Efficiency in the field of economics increases when either 1) outputs are increased for a given level of inputs, or 2) inputs are decreased for a given level of output. Estimating efficiency in the medical field is more difficult, however, since the output (marginal health improvement) is difficult to measure. In the area of hospitals, some researchers have estimated the cost per hospital stay, or cost per patient-day as an estimate of efficiency. Newhouse (1994) offers a striking analogy of why this would not be a good measure of efficiency.
“Consider the following analogy. Among the amenities of first-class air travel are wider seats, better food, and a higher ratio of flight attendants to passengers than in the coach section. These amenities are obviously valued because some passengers pay an incremental amount for them. An analog to patient-days or stays in air travel is passenger-miles or the number of passengers; without additional adjustment, however, such output measures would make the additional costs associated with the first class section appear as inefficiency, not as something consumers valued.”
There are other difficulties in measuring hospital efficiency. For instance,
- Many hospital inputs are typically omitted. For instance, capital inputs and the labor costs from physicians with admitting privileges are frequently omitted.
- Case mix controls are not perfect and often hide significant variation in patient illness severity within each diagnostic cost group (DRG).
- When using frontier analysis to measure efficiency, strong assumptions are needed.
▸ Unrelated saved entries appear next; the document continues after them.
-- pv_equiv track=rewrite | github.com/wzyjerry/inventor-link | d_co_author.py | gen_coauthor_batch
-- ===== SOURCE A (Python) =====
-- def get_name(inventor):
--     name = inventor['name'].split(',')
--     name.append(name[0])
--     return ' '.join([x.strip() for x in name[1:]])
--
-- def gen_coauthor_batch(inventor_list):
--     result = []
--     name_list = []
--     for inventor in inventor_list:
--         name_list.append(get_name(inventor))
--     size = len(name_list)
--     for i in range(size):
--         item = []
--         for j in range(size):
--             if i != j:
--                 item.append((name_list[j], 1))
--         result.append((name_list[i], tuple(item)))
--     return tuple(name_list), tuple(result)
-- ===== SOURCE B (Python) =====
-- def get_name(inventor):
--     name = inventor['name'].split(',')
--     name.append(name[0])
--     return ' '.join([x.strip() for x in name[1:]])
--
-- def gen_coauthor_batch(inventor_list):
--     names = [get_name(inv) for inv in inventor_list]
--     before = []
--     after = [(n, 1) for n in names]
--     result = []
--     for name in names:
--         del after[0]
--         result.append((name, tuple(before + after)))
--         before.append((name, 1))
--     return tuple(names), tuple(result)
-- ===== Notes on version B (the rewrite author's own statement) =====
-- stated objective: alternative
-- what changed: Replaces A's index-based nested loops (range(size) with an i != j guard) by a single marching pass over the names that maintains two pair accumulators, a growing prefix 'before' and a shrinking suffix 'after', so each coauthor tuple is before + after with no inner j-loop, no guard and no indexing.
import Mathlib
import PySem

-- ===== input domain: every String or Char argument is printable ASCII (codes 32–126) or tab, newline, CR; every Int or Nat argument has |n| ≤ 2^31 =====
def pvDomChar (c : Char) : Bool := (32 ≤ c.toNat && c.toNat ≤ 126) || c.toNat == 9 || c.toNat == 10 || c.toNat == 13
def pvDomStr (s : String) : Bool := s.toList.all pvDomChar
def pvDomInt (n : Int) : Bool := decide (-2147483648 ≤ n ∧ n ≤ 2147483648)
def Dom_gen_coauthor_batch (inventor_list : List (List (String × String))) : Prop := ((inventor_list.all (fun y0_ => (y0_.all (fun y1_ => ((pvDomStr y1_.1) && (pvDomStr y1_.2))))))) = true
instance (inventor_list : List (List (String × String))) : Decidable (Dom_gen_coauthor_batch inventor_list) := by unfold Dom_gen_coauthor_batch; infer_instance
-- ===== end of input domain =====

-- B replaces A's index-based nested loops by one marching pass maintaining a growing
-- prefix and a shrinking suffix of (name, 1) pairs (objective: alternative).

-- ===== PORT A =====
-- inventor['name']: first-match lookup in the association list; Pre_ guarantees the key exists,
-- so the `getD ""` default is never reached on admitted inputs.
def pyNameVal (inventor : List (String × String)) : String :=
  ((inventor.find? (fun p => p.1 == "name")).map (·.2)).getD ""

-- get_name, shared verbatim by A and B (Source B keeps A's get_name unchanged)
def pyGetName (s : String) : String :=
  -- s.split(','): sep is non-empty, so split? always returns some; getD [] is never the default
  let name := (PySem.Str.split? s ",").getD []
  let name := name ++ [PySem.List.pyGetD name 0 ""]
  PySem.Str.join " " ((PySem.List.slice name (some 1) none).map PySem.Str.strip)

def gen_coauthor_batch (inventor_list : List (List (String × String))) : List String × (List (String × (List (String × Int)))) :=
  let name_list := inventor_list.foldl (fun acc inventor => acc ++ [pyGetName (pyNameVal inventor)]) []
  let size := name_list.length
  let result := (List.range size).foldl (fun res (i : Nat) =>
      let item := (List.range size).foldl (fun it (j : Nat) =>
          if i ≠ j then it ++ [(PySem.List.pyGetD name_list (j : Int) "", (1 : Int))] else it) []
      res ++ [(PySem.List.pyGetD name_list (i : Int) "", item)]) []
  (name_list, result)

-- ===== PORT B =====
-- single pass over names; state = (before, after, result); `del after[0]` = drop 1
def gen_coauthor_batch_alt (inventor_list : List (List (String × String))) : List String × (List (String × (List (String × Int)))) :=
  let names := inventor_list.map (fun inv => pyGetName (pyNameVal inv))
  let st := names.foldl
    (fun (st : List (String × Int) × List (String × Int) × List (String × (List (String × Int)))) name =>
      let after := st.2.1.drop 1
      (st.1 ++ [(name, (1 : Int))], after, st.2.2 ++ [(name, st.1 ++ after)]))
    ([], names.map (fun n => (n, (1 : Int))), [])
  (names, st.2.2)

-- ===== PRECONDITION & SPEC =====
-- Pre_ excludes exactly the inputs where inventor['name'] raises KeyError in Python (both A and B raise there).
def Pre_gen_coauthor_batch (inventor_list : List (List (String × String))) : Prop :=
  (inventor_list.all (fun inventor => inventor.any (fun p => p.1 == "name"))) = true
instance (inventor_list : List (List (String × String))) : Decidable (Pre_gen_coauthor_batch inventor_list) := by unfold Pre_gen_coauthor_batch; infer_instance
def pvWitness_gen_coauthor_batch : (List (List (String × String))) := [[("name", "Doe, John")], [("name", "C")]]
def Spec_gen_coauthor_batch (inventor_list : List (List (String × String))) (out : List String × (List (String × (List (String × Int))))) : Prop := out = gen_coauthor_batch_alt inventor_list
instance (inventor_list : List (List (String × String))) (out : List String × (List (String × (List (String × Int))))) : Decidable (Spec_gen_coauthor_batch inventor_list out) := by unfold Spec_gen_coauthor_batch; infer_instance

-- ===== CLAIM (what is proved, stated in full; the proofs are below) =====
def Claim_equal_gen_coauthor_batch : Prop := ∀ (inventor_list : List (List (String × String))), Dom_gen_coauthor_batch inventor_list → Pre_gen_coauthor_batch inventor_list → Spec_gen_coauthor_batch inventor_list (gen_coauthor_batch inventor_list)

-- ===== LEMMAS AND PROOFS =====

-- recursive description of B's marching pass (proof helper only)
def buildRec : List (String × Int) → List String → List (String × List (String × Int))
  | _, [] => []
  | pre, n :: tail => (n, pre ++ tail.map (fun m => (m, (1 : Int)))) :: buildRec (pre ++ [(n, 1)]) tail

-- A's name_list loop is a map
theorem foldl_names (l : List (List (String × String))) (acc : List String) :
    l.foldl (fun acc inventor => acc ++ [pyGetName (pyNameVal inventor)]) acc
      = acc ++ l.map (fun inventor => pyGetName (pyNameVal inventor)) := by
  induction l generalizing acc with
  | nil => simp
  | cons x xs ih => simp [List.foldl_cons, ih]

-- A's outer loop is a map
theorem foldl_outer {β : Type} (f : Nat → β) (xs : List Nat) (acc : List β) :
    xs.foldl (fun res (i : Nat) => res ++ [f i]) acc = acc ++ xs.map f := by
  induction xs generalizing acc with
  | nil => simp
  | cons x xs ih => simp [List.foldl_cons, ih]

-- A's inner guarded loop is a filter-then-map
theorem foldl_inner {β : Type} (i : Nat) (f : Nat → β) (xs : List Nat) (acc : List β) :
    xs.foldl (fun it (j : Nat) => if i ≠ j then it ++ [f j] else it) acc
      = acc ++ (xs.filter (fun j => j != i)).map f := by
  induction xs generalizing acc with
  | nil => simp
  | cons x xs ih =>
    rw [List.foldl_cons, ih]
    by_cases h : i = x
    · subst h; simp
    · simp [h, Ne.symm h]

-- range n with index i removed splits as the two outer segments
theorem range_filter_ne (n i : Nat) (hi : i < n) :
    (List.range n).filter (fun j => j != i)
      = List.range i ++ (List.range (n - i - 1)).map (fun k => i + 1 + k) := by
  obtain ⟨m, rfl⟩ : ∃ m, n = i + 1 + m := ⟨n - i - 1, by omega⟩
  rw [show i + 1 + m - i - 1 = m by omega, List.range_add, List.range_succ,
      List.filter_append, List.filter_append, List.filter_map,
      List.filter_eq_self.mpr (by intro a ha; rw [List.mem_range] at ha; simp; omega)]
  have h2 : List.filter ((fun j => j != i) ∘ fun x => i + 1 + x) (List.range m)
      = List.range m := List.filter_eq_self.mpr (by intro a _; simp; omega)
  rw [h2]
  simp

-- skipping index i and mapping back through the list = take/drop concatenation
theorem filtered_map_eq_slices (ns : List String) (i : Nat) (hi : i < ns.length) :
    ((List.range ns.length).filter (fun j => j != i)).map
        (fun (j : Nat) => (PySem.List.pyGetD ns (j : Int) "", (1 : Int)))
      = (ns.map (fun name => (name, (1 : Int)))).take i
        ++ (ns.map (fun name => (name, (1 : Int)))).drop (i + 1) := by
  rw [range_filter_ne ns.length i hi, List.map_append, List.map_map]
  congr 1
  · apply List.ext_getElem
    · simp; omega
    · intro k h1 h2
      simp at h1
      simp [PySem.List.pyGetD_natCast, List.getD_eq_getElem?_getD,
            List.getElem?_eq_getElem (by omega : k < ns.length)]
  · apply List.ext_getElem
    · simp; omega
    · intro k h1 h2
      simp at h1
      simp [Function.comp, PySem.List.pyGetD_natCast, List.getD_eq_getElem?_getD,
            List.getElem?_eq_getElem (by omega : i + 1 + k < ns.length)]

-- B's foldl with the prefix/suffix invariant produces buildRec
theorem foldl_march (ns pre : List String) (res : List (String × List (String × Int))) :
    ns.foldl
      (fun (st : List (String × Int) × List (String × Int) × List (String × (List (String × Int)))) name =>
        let after := st.2.1.drop 1
        (st.1 ++ [(name, (1 : Int))], after, st.2.2 ++ [(name, st.1 ++ after)]))
      (pre.map (fun n => (n, (1 : Int))), ns.map (fun n => (n, (1 : Int))), res)
      = ((pre ++ ns).map (fun n => (n, (1 : Int))), [],
         res ++ buildRec (pre.map (fun n => (n, (1 : Int)))) ns) := by
  induction ns generalizing pre res with
  | nil => simp [buildRec]
  | cons n tail ih =>
    simp only [List.foldl_cons, List.map_cons, List.drop_succ_cons, List.drop_zero]
    have h := ih (pre ++ [n]) (res ++ [(n, pre.map (fun n => (n, (1 : Int))) ++ tail.map (fun n => (n, (1 : Int))))])
    simp only [List.map_append, List.map_cons, List.map_nil] at h ⊢
    rw [h]
    simp [buildRec]

-- buildRec = A's per-index description
theorem buildRec_eq (ns pre : List String) :
    buildRec (pre.map (fun n => (n, (1 : Int)))) ns
      = (List.range ns.length).map (fun (k : Nat) =>
          (PySem.List.pyGetD ns (k : Int) "",
           pre.map (fun n => (n, (1 : Int)))
             ++ (ns.map (fun n => (n, (1 : Int)))).take k
             ++ (ns.map (fun n => (n, (1 : Int)))).drop (k + 1))) := by
  induction ns generalizing pre with
  | nil => simp [buildRec]
  | cons n tail ih =>
    rw [List.length_cons, List.range_succ_eq_map, List.map_cons, List.map_map]
    have h := ih (pre ++ [n])
    simp only [List.map_append, List.map_cons, List.map_nil] at h
    unfold buildRec
    refine congrArg₂ _ ?_ ?_
    · simp [PySem.List.pyGetD]
    · rw [h]
      apply List.map_congr_left
      intro k _
      refine congrArg₂ _ ?_ ?_
      · have : (((k + 1 : Nat)) : Int) = ((k : Nat) : Int) + 1 := by push_cast; ring
        simp [PySem.List.pyGetD_natCast, this]
        rw [show ((k : Nat) : Int) + 1 = (((k + 1 : Nat)) : Int) by push_cast; ring,
            PySem.List.pyGetD_natCast]
        simp [List.getD_eq_getElem?_getD]
      · simp [List.take_succ_cons, List.drop_succ_cons]

-- ===== VERDICT (by name: the statement is the Claim_ definition above) =====
theorem gen_coauthor_batch_spec : Claim_equal_gen_coauthor_batch := by
  intro l _ _
  show gen_coauthor_batch l = gen_coauthor_batch_alt l
  unfold gen_coauthor_batch gen_coauthor_batch_alt
  rw [foldl_names]
  set ns := l.map (fun inventor => pyGetName (pyNameVal inventor)) with hns
  simp only [List.nil_append]
  rw [foldl_outer]
  have hm : ns.foldl
      (fun (st : List (String × Int) × List (String × Int) × List (String × (List (String × Int)))) name =>
        let after := st.2.1.drop 1
        (st.1 ++ [(name, (1 : Int))], after, st.2.2 ++ [(name, st.1 ++ after)]))
      ([], ns.map (fun n => (n, (1 : Int))), [])
      = ((([] : List String) ++ ns).map (fun n => (n, (1 : Int))), [],
         [] ++ buildRec (([] : List String).map (fun n => (n, (1 : Int)))) ns) :=
    foldl_march ns [] []
  rw [hm]
  refine Prod.ext rfl ?_
  simp only [List.nil_append, List.map_nil]
  have hb := buildRec_eq ns []
  simp only [List.map_nil, List.nil_append] at hb
  rw [hb]
  apply List.map_congr_left
  intro i hi
  rw [List.mem_range] at hi
  refine congrArg₂ _ rfl ?_
  rw [foldl_inner]
  simp only [List.nil_append]
  exact filtered_map_eq_slices ns i hi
Data Envelopment Analysis (DEA) assumes no measurement error. [“Random measurement error that is inframarginal (off the frontier) will not affect the location of the frontier, though it will affect how inefficient any given firm appears to be, but sufficiently large error in a given direction will move the frontier itself, thereby increasing the measured inefficiency among firms lying near that segment of the frontier.”] Stochastic frontier estimation allows for measurement error, but makes specific assumptions on the error distribution.
- There are many outputs to estimate. Estimating aggregate efficiency for each hospital does not provide sufficient detail. However, creating an efficiency measure for each disease type or patient types creates a more difficult estimation problem. Further, there is no obviously superior manner in which to aggreate these disease specific scores into a single, hospital-wide efficiency score.
Newhouse J (1994) “Frontier Estimation: How useful a tool for health economics?” Journal of Health Economics, v13(3): 317-322.